> **DATASET RECORDS**
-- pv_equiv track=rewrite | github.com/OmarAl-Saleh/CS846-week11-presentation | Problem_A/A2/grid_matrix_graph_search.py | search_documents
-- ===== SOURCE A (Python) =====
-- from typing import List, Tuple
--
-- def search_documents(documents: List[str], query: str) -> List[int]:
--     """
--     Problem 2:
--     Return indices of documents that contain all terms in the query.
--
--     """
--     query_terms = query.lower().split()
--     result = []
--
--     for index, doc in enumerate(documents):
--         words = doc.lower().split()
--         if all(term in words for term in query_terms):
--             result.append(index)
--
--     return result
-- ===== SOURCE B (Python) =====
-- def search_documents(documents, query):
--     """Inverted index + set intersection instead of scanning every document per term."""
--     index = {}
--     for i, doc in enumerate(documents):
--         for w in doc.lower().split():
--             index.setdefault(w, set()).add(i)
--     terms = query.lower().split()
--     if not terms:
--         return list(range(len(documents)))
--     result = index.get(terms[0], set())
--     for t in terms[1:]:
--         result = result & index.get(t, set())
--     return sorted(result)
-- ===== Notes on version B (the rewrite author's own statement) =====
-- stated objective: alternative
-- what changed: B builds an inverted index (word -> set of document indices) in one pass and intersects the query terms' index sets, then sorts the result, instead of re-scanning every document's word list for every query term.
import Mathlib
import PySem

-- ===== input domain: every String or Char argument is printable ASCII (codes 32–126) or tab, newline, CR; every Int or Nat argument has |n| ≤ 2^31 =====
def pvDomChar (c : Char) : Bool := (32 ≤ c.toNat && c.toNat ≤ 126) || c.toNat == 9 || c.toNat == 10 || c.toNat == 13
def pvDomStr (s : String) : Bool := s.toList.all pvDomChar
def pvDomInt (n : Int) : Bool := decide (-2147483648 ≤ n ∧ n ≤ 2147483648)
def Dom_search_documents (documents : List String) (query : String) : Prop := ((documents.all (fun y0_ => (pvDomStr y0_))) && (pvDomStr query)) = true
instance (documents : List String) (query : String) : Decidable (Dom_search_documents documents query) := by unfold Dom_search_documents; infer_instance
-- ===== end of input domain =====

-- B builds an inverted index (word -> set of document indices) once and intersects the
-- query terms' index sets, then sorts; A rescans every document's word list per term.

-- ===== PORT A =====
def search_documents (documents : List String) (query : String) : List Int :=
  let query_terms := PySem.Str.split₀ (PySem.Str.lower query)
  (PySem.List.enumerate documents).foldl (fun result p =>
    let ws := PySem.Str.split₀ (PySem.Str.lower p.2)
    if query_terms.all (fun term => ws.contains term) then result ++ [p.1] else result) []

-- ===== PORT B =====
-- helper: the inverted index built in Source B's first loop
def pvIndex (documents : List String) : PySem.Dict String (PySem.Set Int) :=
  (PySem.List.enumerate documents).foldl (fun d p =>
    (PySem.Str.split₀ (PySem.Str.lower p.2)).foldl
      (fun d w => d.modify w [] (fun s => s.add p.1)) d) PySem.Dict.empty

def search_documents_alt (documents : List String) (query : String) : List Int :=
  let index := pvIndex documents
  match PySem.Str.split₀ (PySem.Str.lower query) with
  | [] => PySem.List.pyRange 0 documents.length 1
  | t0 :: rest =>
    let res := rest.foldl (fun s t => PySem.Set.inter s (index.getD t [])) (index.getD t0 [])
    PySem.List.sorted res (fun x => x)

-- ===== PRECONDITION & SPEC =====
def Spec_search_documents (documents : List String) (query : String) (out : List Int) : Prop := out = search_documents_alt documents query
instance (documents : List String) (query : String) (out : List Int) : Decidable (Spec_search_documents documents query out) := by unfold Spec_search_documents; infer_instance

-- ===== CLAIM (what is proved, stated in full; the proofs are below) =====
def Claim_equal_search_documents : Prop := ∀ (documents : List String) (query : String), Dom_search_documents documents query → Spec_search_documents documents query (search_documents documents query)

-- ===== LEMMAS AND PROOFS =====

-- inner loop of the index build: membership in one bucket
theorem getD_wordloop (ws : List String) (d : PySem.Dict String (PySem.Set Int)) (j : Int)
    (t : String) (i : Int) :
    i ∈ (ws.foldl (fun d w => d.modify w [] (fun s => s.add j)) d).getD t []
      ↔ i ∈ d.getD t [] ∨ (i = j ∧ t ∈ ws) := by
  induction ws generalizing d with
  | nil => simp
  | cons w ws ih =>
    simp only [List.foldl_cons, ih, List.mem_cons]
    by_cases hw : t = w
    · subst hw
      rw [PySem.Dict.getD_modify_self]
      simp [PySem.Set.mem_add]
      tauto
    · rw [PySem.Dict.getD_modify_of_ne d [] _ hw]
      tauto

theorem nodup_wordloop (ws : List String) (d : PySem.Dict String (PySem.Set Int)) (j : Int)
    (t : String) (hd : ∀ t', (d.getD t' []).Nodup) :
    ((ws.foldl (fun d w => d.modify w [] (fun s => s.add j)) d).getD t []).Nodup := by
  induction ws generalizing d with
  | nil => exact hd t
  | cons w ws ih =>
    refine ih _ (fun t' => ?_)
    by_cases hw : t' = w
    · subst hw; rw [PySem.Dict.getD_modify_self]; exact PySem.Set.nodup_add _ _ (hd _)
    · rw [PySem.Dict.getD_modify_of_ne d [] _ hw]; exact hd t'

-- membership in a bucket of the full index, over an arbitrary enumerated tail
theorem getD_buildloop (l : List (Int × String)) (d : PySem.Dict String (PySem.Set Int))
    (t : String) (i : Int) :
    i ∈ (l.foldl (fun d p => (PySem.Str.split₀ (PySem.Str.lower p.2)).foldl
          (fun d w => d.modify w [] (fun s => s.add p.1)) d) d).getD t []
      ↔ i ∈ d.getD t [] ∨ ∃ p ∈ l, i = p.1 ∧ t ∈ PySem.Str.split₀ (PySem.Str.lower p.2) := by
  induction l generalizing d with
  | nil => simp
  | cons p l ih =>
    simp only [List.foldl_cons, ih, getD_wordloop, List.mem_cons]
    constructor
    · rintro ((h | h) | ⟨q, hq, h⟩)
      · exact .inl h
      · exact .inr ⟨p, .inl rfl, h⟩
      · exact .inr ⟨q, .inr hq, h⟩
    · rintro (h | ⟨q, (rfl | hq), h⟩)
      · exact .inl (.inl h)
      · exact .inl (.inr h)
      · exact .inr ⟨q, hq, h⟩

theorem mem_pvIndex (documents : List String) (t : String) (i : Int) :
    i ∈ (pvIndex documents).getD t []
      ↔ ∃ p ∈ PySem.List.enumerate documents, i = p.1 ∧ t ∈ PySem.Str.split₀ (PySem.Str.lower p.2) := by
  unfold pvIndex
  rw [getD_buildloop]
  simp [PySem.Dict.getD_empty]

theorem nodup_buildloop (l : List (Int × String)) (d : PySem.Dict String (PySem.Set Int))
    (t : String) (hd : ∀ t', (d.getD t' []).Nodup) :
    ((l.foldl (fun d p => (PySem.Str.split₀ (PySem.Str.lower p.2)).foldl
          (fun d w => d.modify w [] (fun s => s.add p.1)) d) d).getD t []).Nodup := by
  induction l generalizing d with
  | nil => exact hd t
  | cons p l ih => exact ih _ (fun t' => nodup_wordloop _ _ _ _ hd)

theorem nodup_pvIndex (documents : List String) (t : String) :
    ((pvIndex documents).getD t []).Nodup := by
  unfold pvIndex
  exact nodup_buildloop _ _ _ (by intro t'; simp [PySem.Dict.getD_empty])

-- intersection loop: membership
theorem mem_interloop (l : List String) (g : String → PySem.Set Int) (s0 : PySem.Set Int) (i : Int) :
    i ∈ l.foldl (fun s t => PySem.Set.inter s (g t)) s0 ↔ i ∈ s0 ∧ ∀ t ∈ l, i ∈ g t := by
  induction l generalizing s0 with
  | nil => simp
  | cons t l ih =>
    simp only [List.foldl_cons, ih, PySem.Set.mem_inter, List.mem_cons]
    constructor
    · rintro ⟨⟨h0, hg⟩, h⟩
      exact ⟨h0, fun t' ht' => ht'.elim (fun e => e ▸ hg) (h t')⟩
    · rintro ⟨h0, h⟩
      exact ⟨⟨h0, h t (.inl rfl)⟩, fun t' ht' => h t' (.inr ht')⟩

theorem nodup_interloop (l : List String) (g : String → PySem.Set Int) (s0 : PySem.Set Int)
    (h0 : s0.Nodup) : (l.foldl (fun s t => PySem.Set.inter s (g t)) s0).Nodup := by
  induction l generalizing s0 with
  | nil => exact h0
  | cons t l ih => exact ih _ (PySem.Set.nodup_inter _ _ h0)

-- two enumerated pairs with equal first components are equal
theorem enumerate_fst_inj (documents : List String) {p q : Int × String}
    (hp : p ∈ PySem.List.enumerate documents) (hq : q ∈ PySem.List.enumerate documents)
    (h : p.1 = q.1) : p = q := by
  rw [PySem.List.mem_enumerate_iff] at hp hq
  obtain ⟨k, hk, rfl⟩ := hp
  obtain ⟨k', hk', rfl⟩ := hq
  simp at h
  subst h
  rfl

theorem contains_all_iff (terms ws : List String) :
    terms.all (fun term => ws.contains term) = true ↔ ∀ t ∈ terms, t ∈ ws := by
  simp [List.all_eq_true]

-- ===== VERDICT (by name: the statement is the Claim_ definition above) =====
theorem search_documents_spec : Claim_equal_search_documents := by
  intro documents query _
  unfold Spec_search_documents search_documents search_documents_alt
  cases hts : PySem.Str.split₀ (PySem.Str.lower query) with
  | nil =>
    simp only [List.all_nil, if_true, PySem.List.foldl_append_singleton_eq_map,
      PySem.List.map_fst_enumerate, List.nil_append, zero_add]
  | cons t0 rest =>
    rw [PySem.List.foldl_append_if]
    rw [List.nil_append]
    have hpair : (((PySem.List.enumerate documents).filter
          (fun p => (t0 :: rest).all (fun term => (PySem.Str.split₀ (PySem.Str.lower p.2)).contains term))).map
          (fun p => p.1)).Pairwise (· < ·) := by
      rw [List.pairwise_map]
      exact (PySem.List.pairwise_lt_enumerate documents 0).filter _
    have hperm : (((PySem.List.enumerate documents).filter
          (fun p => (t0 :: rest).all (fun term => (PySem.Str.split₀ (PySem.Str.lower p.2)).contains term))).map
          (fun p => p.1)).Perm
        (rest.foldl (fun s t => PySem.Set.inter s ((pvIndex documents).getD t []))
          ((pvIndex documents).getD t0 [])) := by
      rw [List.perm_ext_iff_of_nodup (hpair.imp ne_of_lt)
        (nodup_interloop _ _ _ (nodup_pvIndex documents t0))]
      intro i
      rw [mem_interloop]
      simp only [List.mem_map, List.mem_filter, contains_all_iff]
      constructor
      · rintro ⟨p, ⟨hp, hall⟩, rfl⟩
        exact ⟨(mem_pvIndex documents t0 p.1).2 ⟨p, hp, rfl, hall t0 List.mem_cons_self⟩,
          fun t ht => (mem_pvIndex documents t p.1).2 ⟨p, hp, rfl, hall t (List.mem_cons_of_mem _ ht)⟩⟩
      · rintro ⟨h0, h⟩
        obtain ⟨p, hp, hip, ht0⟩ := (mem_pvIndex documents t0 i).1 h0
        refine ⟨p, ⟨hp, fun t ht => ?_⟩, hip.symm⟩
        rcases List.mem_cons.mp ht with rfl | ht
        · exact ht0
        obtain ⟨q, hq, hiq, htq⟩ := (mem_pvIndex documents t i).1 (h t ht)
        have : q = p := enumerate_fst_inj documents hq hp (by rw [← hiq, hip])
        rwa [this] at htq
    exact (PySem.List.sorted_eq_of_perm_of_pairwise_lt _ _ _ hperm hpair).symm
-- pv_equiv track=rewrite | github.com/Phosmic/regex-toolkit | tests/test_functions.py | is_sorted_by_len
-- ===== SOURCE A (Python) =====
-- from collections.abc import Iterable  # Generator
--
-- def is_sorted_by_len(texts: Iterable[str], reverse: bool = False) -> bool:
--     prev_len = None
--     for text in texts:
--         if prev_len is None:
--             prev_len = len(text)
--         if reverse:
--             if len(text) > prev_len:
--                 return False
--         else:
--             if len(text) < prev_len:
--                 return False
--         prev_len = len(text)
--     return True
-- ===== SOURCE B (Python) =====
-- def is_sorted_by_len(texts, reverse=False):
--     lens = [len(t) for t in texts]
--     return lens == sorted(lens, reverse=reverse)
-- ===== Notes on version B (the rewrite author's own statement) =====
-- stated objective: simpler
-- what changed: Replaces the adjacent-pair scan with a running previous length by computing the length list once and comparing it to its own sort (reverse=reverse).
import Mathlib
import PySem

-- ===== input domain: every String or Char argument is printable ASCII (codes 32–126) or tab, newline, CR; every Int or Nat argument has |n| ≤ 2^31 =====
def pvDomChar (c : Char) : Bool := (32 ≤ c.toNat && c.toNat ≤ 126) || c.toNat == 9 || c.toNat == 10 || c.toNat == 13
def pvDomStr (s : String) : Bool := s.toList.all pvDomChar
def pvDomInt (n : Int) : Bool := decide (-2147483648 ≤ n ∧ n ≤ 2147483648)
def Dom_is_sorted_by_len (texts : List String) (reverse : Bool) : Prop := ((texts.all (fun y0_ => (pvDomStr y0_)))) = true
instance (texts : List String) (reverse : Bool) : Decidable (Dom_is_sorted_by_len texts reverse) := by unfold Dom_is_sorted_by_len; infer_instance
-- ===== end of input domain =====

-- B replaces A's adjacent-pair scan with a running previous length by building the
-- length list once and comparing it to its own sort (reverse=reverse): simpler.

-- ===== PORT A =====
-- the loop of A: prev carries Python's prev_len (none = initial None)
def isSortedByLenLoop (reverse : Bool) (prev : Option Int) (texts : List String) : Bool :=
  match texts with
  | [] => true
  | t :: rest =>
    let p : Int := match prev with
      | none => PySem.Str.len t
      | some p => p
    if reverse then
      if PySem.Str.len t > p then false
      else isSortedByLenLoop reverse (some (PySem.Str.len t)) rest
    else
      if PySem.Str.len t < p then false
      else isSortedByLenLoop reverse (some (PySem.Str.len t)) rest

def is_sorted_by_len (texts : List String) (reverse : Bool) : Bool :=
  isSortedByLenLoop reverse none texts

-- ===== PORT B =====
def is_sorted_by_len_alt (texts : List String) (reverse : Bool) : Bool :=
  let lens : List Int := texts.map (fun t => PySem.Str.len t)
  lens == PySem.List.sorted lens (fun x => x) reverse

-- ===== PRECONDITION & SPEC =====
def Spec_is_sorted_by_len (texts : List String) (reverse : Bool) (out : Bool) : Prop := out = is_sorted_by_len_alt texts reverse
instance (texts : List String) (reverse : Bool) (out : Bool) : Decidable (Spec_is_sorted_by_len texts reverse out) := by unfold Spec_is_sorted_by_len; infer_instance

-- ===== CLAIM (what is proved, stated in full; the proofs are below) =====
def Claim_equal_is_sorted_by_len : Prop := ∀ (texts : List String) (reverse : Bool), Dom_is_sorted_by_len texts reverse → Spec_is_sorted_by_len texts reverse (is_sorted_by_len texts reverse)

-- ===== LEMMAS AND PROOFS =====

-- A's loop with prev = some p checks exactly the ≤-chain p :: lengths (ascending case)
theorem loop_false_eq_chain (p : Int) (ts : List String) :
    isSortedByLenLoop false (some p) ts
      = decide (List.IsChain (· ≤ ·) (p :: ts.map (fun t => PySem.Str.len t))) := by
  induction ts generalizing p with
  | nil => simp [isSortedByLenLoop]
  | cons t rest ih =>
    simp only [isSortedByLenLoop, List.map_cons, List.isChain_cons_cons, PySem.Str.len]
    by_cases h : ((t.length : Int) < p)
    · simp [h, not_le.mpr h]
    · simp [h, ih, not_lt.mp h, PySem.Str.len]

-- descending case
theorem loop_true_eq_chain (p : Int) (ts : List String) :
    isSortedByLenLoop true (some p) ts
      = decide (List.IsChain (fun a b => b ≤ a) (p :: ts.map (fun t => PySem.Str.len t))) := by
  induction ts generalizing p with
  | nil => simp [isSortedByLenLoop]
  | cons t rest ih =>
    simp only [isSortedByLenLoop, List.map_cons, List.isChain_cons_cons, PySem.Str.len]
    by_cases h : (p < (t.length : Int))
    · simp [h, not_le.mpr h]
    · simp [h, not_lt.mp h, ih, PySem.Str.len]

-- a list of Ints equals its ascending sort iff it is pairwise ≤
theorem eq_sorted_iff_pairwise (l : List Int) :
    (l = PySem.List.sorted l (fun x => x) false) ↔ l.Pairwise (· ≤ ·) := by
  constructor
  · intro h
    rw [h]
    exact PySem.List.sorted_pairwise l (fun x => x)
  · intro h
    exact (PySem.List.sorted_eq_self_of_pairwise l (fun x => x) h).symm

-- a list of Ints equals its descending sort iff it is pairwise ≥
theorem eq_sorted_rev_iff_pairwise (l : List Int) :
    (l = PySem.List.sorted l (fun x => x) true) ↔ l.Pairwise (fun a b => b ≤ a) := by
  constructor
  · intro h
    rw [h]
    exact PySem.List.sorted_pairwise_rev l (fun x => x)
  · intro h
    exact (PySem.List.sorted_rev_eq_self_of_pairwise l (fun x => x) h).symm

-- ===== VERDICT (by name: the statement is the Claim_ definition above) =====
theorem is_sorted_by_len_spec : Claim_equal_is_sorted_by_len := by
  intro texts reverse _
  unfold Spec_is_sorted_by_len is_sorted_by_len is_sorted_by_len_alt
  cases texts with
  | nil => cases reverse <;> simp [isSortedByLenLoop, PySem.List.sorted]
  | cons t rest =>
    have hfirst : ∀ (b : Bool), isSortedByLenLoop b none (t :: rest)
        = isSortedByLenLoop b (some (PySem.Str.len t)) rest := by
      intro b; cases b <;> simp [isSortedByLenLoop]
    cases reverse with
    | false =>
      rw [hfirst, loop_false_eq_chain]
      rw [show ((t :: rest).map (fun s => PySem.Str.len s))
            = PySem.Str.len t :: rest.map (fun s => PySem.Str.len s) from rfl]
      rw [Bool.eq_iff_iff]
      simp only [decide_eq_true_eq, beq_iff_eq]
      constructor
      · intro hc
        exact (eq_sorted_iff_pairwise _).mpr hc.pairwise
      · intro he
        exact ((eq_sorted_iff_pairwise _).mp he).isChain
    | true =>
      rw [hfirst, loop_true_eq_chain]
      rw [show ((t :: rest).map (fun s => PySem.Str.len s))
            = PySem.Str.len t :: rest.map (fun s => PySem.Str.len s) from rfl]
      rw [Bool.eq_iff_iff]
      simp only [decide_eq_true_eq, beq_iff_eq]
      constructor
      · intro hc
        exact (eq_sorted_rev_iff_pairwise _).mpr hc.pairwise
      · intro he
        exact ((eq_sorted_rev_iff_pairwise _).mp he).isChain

> **EXERCISE GOAL**
Return exactly the leading lines of the listing, stopping after the line in which "result = index.get(terms[0], set())" occurs.

> **EXERCISE OUTPUT**
-- pv_equiv track=rewrite | github.com/OmarAl-Saleh/CS846-week11-presentation | Problem_A/A2/grid_matrix_graph_search.py | search_documents
-- ===== SOURCE A (Python) =====
-- from typing import List, Tuple
--
-- def search_documents(documents: List[str], query: str) -> List[int]:
--     """
--     Problem 2:
--     Return indices of documents that contain all terms in the query.
--
--     """
--     query_terms = query.lower().split()
--     result = []
--
--     for index, doc in enumerate(documents):
--         words = doc.lower().split()
--         if all(term in words for term in query_terms):
--             result.append(index)
--
--     return result
-- ===== SOURCE B (Python) =====
-- def search_documents(documents, query):
--     """Inverted index + set intersection instead of scanning every document per term."""
--     index = {}
--     for i, doc in enumerate(documents):
--         for w in doc.lower().split():
--             index.setdefault(w, set()).add(i)
--     terms = query.lower().split()
--     if not terms:
--         return list(range(len(documents)))
--     result = index.get(terms[0], set())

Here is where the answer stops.